Problem details — Within the material below, count every line with the string "what". Give no more than the number.

Exercise data —
■ ■ ■ ■ ■
-- pv_equiv track=rewrite | github.com/janezd/advent-of-code | 17 No Such Thing as Too Much/solution.py | choose2
-- ===== SOURCE A (Python) =====
-- def choose2(n, available):
--     if not n:
--         return [[]]
--     ways = []
--     for i, next in enumerate(available):
--         if next <= n:
--             subways = choose2(n - next, available[i + 1:])
--             ways += [[next] + x for x in subways]
--     return ways
-- ===== SOURCE B (Python) =====
-- def choose2(n, available):
--     # include/exclude recursion on the first element instead of a loop over start indices
--     if not n:
--         return [[]]
--     if not available:
--         return []
--     head, tail = available[0], available[1:]
--     with_head = [[head] + x for x in choose2(n - head, tail)] if head <= n else []
--     return with_head + choose2(n, tail)
-- ===== Notes on version B (the rewrite author's own statement) =====
-- stated objective: alternative
-- what changed: Replaces the loop over all start indices (with list slicing per index) by an include/exclude binary recursion on the first element.
import Mathlib
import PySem

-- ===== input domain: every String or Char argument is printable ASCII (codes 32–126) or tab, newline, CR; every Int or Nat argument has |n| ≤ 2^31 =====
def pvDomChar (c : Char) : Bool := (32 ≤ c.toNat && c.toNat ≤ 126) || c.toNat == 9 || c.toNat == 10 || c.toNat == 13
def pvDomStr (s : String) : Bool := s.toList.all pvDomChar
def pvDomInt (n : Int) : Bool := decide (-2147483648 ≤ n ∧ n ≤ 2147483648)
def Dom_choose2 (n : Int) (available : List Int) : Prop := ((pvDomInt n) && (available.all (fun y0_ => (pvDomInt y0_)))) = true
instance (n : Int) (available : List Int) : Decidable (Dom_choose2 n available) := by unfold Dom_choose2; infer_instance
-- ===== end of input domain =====

-- B replaces A's loop over all start indices by an include/exclude recursion on the head; objective: alternative decomposition.


-- ===== PORT A =====
-- A's loop 'for i, next in enumerate(available)' with slice 'available[i+1:]' is ported as
-- structural recursion over successive suffixes: when the loop is at element `next`, the
-- remaining suffix `rest` is exactly available[i+1:] (i ≥ 0 is always in range, so the
-- slice is exactly the drop). `ways` is the same accumulator, extended in the same order.
mutual
def choose2 (n : Int) (available : List Int) : List (List Int) :=
  if n = 0 then [[]]
  else choose2Loop n available []
termination_by 2 * available.length + 1

def choose2Loop (n : Int) : List Int → List (List Int) → List (List Int)
  | [], ways => ways
  | next :: rest, ways =>
    if next ≤ n then
      choose2Loop n rest (ways ++ (choose2 (n - next) rest).map (fun x => next :: x))
    else
      choose2Loop n rest ways
termination_by l _ => 2 * l.length
end

-- ===== PORT B =====
def choose2_alt (n : Int) (available : List Int) : List (List Int) :=
  if n = 0 then [[]]
  else
    match available with
    | [] => []
    | head :: tail =>
      (if head ≤ n then (choose2_alt (n - head) tail).map (fun x => head :: x) else [])
        ++ choose2_alt n tail

-- ===== PRECONDITION & SPEC =====
def Spec_choose2 (n : Int) (available : List Int) (out : List (List Int)) : Prop := out = choose2_alt n available
instance (n : Int) (available : List Int) (out : List (List Int)) : Decidable (Spec_choose2 n available out) := by unfold Spec_choose2; infer_instance

-- ===== CLAIM (what is proved, stated in full; the proofs are below) =====
def Claim_equal_choose2 : Prop := ∀ (n : Int) (available : List Int), Dom_choose2 n available → Spec_choose2 n available (choose2 n available)

-- ===== LEMMAS AND PROOFS =====

theorem choose2Loop_eq (l : List Int)
    (H : ∀ (l' : List Int), l'.length < l.length → ∀ m, choose2 m l' = choose2_alt m l')
    (m : Int) (ways : List (List Int)) (hm : m ≠ 0) :
    choose2Loop m l ways = ways ++ choose2_alt m l := by
  induction l generalizing ways with
  | nil => simp [choose2Loop, choose2_alt, hm]
  | cons h2 t2 ih2 =>
    have H' : ∀ (l' : List Int), l'.length < t2.length → ∀ m, choose2 m l' = choose2_alt m l' := by
      intro l' hl' m'
      exact H l' (Nat.lt_trans hl' (by simp)) m'
    have rec_eq : choose2 (m - h2) t2 = choose2_alt (m - h2) t2 :=
      H t2 (by simp) (m - h2)
    by_cases hle : h2 ≤ m
    · rw [choose2Loop, if_pos hle, ih2 H', choose2_alt]
      simp [hm, hle, rec_eq]
    · rw [choose2Loop, if_neg hle, ih2 H', choose2_alt]
      simp [hm, hle]

theorem choose2_eq_alt : ∀ (available : List Int) (n : Int), choose2 n available = choose2_alt n available := by
  have main : ∀ (k : Nat) (l : List Int), l.length ≤ k → ∀ n, choose2 n l = choose2_alt n l := by
    intro k
    induction k with
    | zero =>
      intro l hl n
      have hnil : l = [] := List.length_eq_zero_iff.mp (Nat.le_zero.mp hl)
      subst hnil
      by_cases hn : n = 0 <;> simp [choose2, choose2Loop, choose2_alt, hn]
    | succ k ihk =>
      intro l hl n
      have H : ∀ (l' : List Int), l'.length < l.length → ∀ m, choose2 m l' = choose2_alt m l' := by
        intro l' hl' m
        exact ihk l' (by omega) m
      by_cases hn : n = 0
      · cases l <;> simp [choose2, choose2_alt, hn]
      · rw [choose2, if_neg hn, choose2Loop_eq l H n [] hn]
        simp
  exact fun available n => main available.length available le_rfl n

-- ===== VERDICT (by name: the statement is the Claim_ definition above) =====
theorem choose2_spec : Claim_equal_choose2 := by
  intro n available _
  exact choose2_eq_alt available n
■ ■ ■ ■ ■
Written response — 2